--- GIVEN DATA Enclosed Below ---

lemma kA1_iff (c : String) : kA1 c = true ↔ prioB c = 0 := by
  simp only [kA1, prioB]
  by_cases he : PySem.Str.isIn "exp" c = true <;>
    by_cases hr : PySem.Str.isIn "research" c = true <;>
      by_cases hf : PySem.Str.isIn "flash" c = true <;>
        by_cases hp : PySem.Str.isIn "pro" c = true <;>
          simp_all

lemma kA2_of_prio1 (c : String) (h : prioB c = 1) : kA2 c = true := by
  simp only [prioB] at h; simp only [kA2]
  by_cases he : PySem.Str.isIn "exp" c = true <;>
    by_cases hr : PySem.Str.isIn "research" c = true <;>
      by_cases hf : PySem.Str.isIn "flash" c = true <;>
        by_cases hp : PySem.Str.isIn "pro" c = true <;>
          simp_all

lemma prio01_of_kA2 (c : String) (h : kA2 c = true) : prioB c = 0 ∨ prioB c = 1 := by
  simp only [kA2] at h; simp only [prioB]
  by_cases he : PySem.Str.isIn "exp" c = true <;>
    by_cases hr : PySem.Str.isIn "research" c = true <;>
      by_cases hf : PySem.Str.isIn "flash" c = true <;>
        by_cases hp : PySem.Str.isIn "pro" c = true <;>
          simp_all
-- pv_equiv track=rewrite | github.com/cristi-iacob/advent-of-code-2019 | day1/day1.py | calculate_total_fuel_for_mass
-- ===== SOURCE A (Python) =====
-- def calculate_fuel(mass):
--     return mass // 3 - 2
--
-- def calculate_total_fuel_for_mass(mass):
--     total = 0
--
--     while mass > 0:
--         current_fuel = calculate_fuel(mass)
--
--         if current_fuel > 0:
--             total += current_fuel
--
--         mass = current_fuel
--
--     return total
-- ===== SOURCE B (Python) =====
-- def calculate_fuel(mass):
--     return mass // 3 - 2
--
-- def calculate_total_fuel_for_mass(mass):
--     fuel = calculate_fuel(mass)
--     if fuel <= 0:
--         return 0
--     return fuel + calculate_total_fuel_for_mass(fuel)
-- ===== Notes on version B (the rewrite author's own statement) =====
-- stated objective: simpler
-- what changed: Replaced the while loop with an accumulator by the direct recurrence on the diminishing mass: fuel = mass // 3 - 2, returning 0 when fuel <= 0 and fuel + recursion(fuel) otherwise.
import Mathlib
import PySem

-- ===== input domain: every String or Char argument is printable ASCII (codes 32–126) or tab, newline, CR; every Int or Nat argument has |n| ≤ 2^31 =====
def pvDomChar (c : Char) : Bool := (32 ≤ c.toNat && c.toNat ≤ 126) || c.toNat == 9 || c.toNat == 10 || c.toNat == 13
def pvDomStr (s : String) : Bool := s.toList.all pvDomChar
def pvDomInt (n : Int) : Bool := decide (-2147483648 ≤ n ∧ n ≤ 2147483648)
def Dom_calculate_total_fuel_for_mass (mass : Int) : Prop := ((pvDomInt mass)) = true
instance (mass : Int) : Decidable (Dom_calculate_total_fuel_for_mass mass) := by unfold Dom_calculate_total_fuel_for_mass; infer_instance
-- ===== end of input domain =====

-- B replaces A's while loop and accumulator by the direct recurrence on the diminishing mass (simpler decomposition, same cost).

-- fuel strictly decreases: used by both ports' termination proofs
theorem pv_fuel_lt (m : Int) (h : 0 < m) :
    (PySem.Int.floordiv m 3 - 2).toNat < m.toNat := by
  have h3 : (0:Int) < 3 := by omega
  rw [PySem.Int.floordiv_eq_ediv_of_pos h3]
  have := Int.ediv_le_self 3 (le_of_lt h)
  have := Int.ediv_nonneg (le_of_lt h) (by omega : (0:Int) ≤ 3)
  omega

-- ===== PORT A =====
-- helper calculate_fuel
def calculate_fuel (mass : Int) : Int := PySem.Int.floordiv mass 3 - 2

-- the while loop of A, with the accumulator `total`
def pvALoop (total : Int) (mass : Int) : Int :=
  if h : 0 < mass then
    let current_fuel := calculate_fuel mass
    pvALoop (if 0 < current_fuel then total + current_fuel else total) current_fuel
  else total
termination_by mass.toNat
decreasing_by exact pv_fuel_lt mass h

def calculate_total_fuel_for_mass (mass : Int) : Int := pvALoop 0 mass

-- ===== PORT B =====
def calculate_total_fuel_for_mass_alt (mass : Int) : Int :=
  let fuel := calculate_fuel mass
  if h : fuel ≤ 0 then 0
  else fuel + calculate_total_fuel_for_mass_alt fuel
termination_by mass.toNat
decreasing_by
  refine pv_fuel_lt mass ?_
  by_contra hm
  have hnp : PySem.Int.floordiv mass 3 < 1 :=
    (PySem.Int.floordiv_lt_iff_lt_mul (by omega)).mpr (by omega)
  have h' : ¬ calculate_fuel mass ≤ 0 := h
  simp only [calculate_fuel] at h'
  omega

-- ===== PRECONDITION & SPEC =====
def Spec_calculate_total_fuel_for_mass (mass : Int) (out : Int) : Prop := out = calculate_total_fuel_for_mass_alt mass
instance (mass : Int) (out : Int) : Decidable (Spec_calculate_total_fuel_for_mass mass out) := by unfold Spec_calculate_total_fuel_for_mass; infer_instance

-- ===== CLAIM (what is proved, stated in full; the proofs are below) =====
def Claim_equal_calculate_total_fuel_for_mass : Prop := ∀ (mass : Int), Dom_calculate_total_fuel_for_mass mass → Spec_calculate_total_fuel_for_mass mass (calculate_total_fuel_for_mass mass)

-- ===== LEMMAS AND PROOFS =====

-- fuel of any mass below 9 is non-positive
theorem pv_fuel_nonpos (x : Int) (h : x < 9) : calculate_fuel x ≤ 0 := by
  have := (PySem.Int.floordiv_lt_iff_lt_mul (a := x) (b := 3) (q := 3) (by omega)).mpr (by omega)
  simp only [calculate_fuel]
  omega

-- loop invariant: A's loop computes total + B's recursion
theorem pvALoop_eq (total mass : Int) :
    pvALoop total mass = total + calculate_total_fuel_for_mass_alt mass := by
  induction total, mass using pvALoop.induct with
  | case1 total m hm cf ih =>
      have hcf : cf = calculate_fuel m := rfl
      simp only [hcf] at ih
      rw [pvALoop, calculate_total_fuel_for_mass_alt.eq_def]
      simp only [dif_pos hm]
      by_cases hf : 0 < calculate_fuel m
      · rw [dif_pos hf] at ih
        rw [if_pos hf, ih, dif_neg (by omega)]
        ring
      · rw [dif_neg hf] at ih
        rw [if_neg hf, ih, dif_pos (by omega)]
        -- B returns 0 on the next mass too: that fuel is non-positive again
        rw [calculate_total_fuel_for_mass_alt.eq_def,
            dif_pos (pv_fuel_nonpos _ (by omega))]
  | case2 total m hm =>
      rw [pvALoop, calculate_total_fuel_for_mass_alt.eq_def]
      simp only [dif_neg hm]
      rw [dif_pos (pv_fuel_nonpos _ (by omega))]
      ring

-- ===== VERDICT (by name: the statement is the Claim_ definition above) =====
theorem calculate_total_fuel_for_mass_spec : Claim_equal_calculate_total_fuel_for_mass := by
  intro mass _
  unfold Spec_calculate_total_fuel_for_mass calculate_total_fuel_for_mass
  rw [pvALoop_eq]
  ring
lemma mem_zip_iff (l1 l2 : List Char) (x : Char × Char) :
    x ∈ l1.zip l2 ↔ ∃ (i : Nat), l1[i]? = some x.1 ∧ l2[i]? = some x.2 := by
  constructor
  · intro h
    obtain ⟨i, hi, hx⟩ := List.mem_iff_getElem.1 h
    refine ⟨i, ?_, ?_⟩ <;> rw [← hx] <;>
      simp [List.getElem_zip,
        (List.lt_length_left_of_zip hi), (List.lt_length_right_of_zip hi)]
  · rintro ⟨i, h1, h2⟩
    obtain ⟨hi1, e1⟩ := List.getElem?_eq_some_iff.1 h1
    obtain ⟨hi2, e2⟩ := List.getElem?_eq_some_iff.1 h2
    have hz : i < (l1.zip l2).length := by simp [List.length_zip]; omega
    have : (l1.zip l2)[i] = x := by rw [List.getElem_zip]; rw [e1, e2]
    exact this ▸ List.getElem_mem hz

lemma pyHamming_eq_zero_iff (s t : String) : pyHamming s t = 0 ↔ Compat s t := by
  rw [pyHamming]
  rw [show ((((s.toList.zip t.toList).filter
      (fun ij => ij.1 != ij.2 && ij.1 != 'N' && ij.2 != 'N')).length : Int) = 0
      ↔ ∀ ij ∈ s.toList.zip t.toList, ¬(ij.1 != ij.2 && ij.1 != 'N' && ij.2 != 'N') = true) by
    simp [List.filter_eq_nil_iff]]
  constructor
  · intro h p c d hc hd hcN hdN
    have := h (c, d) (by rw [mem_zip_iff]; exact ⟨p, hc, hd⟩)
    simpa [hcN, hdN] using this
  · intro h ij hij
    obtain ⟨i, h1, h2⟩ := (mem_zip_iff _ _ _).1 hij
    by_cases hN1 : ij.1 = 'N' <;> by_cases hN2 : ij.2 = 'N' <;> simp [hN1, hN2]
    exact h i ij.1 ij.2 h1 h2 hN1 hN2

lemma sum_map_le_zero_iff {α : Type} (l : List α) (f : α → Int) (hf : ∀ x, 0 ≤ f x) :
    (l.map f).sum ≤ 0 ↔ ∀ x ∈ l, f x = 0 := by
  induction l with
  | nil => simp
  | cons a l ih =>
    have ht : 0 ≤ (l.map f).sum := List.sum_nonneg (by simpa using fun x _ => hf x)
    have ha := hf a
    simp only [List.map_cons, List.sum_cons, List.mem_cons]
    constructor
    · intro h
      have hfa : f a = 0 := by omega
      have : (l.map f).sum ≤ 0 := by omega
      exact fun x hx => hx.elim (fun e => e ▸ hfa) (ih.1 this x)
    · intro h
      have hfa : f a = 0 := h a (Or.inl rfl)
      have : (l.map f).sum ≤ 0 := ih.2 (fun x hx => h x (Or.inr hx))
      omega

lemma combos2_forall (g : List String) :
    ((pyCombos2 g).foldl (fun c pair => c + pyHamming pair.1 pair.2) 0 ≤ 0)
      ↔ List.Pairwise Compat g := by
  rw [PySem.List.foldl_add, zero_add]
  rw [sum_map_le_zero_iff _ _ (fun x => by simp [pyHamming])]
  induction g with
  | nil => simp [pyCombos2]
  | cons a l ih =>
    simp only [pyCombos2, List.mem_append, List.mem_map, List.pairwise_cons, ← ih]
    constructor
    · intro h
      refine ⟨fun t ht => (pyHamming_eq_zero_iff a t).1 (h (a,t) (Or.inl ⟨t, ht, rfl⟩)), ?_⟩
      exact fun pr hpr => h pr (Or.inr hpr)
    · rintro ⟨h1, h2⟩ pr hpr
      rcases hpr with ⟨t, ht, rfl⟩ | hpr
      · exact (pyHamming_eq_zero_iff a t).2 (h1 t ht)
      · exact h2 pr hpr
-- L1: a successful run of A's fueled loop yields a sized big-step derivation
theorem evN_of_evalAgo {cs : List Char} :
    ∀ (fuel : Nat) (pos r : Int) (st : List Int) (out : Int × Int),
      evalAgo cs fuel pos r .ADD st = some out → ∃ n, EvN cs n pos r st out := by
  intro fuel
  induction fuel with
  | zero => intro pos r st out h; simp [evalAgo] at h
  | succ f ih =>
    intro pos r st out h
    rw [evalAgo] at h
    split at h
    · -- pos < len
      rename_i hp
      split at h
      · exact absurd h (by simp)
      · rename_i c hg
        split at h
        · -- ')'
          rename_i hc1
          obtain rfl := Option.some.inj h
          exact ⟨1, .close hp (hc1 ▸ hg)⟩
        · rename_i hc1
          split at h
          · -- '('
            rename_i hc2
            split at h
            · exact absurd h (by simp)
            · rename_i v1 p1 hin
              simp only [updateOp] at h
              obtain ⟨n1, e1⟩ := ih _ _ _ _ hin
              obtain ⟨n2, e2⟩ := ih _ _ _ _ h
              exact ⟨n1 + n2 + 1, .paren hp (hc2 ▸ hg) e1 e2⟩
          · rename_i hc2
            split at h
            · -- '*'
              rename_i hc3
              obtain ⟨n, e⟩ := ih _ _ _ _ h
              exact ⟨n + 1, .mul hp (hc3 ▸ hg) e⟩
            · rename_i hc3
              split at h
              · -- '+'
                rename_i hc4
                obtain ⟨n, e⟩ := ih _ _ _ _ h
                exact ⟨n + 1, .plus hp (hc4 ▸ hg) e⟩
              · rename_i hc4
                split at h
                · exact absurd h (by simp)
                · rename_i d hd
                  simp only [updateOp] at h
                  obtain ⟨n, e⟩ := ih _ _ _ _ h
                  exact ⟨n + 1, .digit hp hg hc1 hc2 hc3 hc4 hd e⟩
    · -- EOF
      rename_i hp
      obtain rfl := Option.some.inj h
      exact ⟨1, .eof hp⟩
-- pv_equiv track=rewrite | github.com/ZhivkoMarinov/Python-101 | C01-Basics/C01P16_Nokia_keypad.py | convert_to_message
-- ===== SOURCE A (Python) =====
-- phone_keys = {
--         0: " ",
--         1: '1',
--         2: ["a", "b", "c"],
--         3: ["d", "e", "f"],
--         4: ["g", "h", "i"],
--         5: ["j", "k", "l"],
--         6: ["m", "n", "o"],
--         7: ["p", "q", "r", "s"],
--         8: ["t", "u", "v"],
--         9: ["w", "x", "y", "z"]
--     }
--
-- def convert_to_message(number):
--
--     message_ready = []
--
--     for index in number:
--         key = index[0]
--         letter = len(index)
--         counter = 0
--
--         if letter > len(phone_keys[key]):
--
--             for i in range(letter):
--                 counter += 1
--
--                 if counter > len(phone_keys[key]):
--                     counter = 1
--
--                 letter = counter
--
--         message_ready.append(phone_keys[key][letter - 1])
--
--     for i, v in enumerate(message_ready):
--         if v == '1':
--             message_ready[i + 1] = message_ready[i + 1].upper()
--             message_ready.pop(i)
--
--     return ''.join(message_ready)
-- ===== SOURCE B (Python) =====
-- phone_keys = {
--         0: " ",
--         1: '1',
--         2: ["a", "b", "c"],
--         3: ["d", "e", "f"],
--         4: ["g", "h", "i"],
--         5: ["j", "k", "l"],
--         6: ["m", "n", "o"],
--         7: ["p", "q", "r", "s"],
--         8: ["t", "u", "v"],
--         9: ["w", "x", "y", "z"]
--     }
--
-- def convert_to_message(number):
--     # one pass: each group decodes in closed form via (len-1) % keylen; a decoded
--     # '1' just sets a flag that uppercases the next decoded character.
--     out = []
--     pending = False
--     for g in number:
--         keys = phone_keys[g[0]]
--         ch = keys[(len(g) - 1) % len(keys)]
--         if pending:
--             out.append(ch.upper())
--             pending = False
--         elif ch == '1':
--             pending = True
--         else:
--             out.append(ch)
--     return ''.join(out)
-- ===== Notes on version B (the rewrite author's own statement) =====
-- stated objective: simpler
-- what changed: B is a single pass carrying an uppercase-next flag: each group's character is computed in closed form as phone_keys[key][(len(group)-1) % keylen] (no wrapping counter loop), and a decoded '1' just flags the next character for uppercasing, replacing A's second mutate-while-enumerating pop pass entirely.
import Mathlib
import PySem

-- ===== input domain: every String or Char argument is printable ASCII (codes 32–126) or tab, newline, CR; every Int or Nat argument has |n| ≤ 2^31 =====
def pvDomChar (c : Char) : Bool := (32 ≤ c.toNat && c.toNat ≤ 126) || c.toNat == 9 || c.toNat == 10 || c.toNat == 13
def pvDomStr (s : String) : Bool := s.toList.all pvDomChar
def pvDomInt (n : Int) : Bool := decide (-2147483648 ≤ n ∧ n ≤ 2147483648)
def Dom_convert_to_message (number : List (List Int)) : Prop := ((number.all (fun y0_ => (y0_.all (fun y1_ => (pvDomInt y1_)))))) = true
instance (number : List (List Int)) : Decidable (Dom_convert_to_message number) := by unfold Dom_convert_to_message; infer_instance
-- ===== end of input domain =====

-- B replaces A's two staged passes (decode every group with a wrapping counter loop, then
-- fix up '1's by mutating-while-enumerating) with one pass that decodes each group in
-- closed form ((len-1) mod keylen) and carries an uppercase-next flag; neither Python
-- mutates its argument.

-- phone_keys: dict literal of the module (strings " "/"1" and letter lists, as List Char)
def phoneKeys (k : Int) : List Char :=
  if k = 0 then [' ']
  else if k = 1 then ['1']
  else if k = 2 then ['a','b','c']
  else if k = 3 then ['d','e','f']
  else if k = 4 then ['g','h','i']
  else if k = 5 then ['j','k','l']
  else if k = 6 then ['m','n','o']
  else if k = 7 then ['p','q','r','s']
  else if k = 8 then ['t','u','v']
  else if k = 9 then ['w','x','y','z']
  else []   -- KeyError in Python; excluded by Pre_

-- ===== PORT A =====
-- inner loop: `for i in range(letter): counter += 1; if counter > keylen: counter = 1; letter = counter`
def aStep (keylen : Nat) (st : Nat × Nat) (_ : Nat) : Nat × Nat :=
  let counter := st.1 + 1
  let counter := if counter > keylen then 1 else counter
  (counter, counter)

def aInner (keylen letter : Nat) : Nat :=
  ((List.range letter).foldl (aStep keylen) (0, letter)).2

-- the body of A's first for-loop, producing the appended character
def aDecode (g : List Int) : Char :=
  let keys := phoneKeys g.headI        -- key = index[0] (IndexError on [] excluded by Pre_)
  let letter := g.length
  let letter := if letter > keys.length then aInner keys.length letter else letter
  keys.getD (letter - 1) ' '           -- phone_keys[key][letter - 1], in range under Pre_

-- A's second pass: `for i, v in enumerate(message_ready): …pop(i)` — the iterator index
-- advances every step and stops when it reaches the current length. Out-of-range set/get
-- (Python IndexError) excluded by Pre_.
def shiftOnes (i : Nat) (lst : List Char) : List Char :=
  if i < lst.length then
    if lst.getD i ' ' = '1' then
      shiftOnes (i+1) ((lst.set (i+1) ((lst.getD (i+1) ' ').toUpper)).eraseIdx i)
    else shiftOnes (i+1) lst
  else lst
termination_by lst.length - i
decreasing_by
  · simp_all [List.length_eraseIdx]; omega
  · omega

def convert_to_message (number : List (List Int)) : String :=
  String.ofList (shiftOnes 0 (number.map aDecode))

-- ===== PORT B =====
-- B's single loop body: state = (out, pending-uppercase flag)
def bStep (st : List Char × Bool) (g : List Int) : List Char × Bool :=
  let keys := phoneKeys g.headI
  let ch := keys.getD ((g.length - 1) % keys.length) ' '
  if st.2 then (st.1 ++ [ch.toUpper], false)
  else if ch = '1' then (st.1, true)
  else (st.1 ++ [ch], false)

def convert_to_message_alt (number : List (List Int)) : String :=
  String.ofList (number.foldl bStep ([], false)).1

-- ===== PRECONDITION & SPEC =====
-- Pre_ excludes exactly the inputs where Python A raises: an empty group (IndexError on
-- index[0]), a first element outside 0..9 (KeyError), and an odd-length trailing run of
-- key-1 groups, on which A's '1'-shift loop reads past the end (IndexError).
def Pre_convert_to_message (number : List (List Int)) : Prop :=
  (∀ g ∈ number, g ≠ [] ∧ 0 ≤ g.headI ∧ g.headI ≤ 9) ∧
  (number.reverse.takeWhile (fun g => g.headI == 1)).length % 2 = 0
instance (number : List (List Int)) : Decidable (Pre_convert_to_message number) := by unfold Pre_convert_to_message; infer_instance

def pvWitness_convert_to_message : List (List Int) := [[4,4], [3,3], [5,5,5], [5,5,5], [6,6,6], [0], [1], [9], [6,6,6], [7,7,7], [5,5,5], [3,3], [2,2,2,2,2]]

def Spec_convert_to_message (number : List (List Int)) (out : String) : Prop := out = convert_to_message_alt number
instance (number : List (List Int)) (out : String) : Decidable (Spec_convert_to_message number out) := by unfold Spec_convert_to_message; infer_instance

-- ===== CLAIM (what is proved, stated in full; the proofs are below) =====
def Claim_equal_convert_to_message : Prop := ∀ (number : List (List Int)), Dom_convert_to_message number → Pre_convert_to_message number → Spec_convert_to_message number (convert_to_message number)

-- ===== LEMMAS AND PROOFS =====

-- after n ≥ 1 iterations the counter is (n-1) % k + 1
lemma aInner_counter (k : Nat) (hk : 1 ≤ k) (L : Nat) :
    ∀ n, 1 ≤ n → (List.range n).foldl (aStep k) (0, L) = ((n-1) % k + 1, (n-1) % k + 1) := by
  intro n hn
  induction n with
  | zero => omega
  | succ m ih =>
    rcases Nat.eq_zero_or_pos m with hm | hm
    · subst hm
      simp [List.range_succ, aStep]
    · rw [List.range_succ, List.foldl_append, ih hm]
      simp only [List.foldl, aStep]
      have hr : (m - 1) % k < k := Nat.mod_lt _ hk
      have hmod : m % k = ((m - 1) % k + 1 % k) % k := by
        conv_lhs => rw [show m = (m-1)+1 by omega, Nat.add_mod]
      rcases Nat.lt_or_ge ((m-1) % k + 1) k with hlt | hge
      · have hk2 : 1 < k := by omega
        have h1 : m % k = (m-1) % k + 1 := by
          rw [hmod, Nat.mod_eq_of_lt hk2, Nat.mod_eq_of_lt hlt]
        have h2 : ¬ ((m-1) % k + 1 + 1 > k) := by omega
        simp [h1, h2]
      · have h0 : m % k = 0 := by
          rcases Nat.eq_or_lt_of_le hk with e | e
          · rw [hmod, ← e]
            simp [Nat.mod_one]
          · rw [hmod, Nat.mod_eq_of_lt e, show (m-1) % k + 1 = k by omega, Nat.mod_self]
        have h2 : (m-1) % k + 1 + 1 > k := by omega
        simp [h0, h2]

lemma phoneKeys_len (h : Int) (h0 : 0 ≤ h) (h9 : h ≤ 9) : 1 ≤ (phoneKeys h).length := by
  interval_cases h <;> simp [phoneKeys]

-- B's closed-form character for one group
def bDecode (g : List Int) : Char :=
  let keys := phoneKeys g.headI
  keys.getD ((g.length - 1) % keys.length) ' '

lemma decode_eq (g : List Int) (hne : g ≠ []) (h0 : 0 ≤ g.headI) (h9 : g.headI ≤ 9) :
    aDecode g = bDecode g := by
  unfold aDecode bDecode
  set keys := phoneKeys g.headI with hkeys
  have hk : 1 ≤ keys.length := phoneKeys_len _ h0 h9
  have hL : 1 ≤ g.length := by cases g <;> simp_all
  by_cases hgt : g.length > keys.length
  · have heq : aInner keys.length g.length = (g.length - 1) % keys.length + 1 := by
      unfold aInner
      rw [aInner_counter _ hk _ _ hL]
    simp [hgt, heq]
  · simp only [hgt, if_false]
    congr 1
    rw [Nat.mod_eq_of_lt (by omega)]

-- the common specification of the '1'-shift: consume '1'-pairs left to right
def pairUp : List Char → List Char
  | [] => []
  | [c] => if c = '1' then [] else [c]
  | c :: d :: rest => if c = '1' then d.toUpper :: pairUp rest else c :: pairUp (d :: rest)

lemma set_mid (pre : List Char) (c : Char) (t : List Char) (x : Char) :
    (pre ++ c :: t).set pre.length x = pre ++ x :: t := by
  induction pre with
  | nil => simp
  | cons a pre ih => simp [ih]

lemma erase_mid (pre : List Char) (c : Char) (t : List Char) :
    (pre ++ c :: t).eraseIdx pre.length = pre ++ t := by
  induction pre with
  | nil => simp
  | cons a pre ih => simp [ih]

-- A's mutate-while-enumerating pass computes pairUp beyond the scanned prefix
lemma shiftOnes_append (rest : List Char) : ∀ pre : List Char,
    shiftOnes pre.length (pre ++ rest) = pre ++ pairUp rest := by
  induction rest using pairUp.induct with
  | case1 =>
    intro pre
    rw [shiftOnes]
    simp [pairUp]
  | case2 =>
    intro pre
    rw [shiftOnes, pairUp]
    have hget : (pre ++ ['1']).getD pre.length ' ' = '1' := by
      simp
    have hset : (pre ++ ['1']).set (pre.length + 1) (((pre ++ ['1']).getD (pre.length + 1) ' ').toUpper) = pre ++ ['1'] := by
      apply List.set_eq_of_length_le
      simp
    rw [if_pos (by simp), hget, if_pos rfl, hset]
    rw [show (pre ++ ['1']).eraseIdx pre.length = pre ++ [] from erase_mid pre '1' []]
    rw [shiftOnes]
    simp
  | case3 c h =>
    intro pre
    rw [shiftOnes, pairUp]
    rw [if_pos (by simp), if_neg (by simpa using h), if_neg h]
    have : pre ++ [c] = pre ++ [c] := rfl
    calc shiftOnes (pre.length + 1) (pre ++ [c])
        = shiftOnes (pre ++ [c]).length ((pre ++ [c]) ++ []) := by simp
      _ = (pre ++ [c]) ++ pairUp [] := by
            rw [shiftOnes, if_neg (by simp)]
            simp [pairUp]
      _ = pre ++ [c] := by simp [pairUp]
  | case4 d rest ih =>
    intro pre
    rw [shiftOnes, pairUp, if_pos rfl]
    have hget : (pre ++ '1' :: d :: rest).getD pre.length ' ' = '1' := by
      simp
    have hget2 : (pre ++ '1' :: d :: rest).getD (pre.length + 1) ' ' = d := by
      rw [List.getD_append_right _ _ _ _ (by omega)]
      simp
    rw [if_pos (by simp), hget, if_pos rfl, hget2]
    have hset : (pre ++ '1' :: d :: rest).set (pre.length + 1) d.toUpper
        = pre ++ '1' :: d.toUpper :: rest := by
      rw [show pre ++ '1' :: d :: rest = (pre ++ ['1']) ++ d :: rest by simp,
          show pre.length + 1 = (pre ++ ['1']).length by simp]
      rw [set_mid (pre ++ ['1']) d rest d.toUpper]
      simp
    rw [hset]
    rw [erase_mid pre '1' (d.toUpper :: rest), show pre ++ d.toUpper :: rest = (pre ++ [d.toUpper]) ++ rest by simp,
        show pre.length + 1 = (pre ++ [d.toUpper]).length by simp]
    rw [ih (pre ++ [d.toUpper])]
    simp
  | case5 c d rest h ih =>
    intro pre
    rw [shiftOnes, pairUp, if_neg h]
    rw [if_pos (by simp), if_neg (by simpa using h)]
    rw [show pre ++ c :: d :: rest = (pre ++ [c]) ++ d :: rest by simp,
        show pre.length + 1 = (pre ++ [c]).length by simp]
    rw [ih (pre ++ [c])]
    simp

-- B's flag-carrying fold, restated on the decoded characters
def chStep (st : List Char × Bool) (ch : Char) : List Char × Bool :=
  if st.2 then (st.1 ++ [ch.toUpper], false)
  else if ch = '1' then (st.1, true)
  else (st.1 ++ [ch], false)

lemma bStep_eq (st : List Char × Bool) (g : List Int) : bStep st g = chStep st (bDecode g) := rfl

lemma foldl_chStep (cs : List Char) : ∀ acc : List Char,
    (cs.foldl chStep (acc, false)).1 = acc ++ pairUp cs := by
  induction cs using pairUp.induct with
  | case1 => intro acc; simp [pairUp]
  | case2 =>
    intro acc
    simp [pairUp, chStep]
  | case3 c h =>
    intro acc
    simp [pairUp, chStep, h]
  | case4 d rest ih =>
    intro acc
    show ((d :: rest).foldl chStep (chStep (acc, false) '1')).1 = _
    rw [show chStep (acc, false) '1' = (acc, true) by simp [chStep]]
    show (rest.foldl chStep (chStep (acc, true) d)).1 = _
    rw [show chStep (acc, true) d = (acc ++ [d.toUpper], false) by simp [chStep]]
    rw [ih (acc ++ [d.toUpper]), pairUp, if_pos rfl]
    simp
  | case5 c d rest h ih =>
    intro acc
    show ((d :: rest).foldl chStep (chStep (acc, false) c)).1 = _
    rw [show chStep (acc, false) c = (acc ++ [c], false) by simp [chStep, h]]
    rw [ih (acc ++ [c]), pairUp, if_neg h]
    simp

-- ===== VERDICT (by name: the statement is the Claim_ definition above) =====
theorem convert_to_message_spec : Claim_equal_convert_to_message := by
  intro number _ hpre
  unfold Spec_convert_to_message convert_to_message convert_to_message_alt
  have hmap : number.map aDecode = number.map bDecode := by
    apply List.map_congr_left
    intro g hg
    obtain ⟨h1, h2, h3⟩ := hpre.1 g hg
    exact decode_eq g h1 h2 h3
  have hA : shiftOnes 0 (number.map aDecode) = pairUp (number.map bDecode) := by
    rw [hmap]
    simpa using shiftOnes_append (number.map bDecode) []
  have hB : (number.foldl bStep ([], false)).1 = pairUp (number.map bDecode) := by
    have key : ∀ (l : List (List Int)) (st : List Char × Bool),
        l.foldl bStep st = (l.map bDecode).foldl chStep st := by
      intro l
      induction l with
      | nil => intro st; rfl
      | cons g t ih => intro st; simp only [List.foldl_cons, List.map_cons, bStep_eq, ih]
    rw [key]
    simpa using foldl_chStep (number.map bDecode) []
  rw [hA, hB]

--- End of Enclosed GIVEN DATA ---

:: ASSIGNMENT ::
Starting at the line that has "instance (number : List (List Int)) (out" in the records above, restate word for word every line until the one that has "< k := by omega", and include that one as well.

:: RESPONSE ::
instance (number : List (List Int)) (out : String) : Decidable (Spec_convert_to_message number out) := by unfold Spec_convert_to_message; infer_instance

-- ===== CLAIM (what is proved, stated in full; the proofs are below) =====
def Claim_equal_convert_to_message : Prop := ∀ (number : List (List Int)), Dom_convert_to_message number → Pre_convert_to_message number → Spec_convert_to_message number (convert_to_message number)

-- ===== LEMMAS AND PROOFS =====

-- after n ≥ 1 iterations the counter is (n-1) % k + 1
lemma aInner_counter (k : Nat) (hk : 1 ≤ k) (L : Nat) :
    ∀ n, 1 ≤ n → (List.range n).foldl (aStep k) (0, L) = ((n-1) % k + 1, (n-1) % k + 1) := by
  intro n hn
  induction n with
  | zero => omega
  | succ m ih =>
    rcases Nat.eq_zero_or_pos m with hm | hm
    · subst hm
      simp [List.range_succ, aStep]
    · rw [List.range_succ, List.foldl_append, ih hm]
      simp only [List.foldl, aStep]
      have hr : (m - 1) % k < k := Nat.mod_lt _ hk
      have hmod : m % k = ((m - 1) % k + 1 % k) % k := by
        conv_lhs => rw [show m = (m-1)+1 by omega, Nat.add_mod]
      rcases Nat.lt_or_ge ((m-1) % k + 1) k with hlt | hge
      · have hk2 : 1 < k := by omega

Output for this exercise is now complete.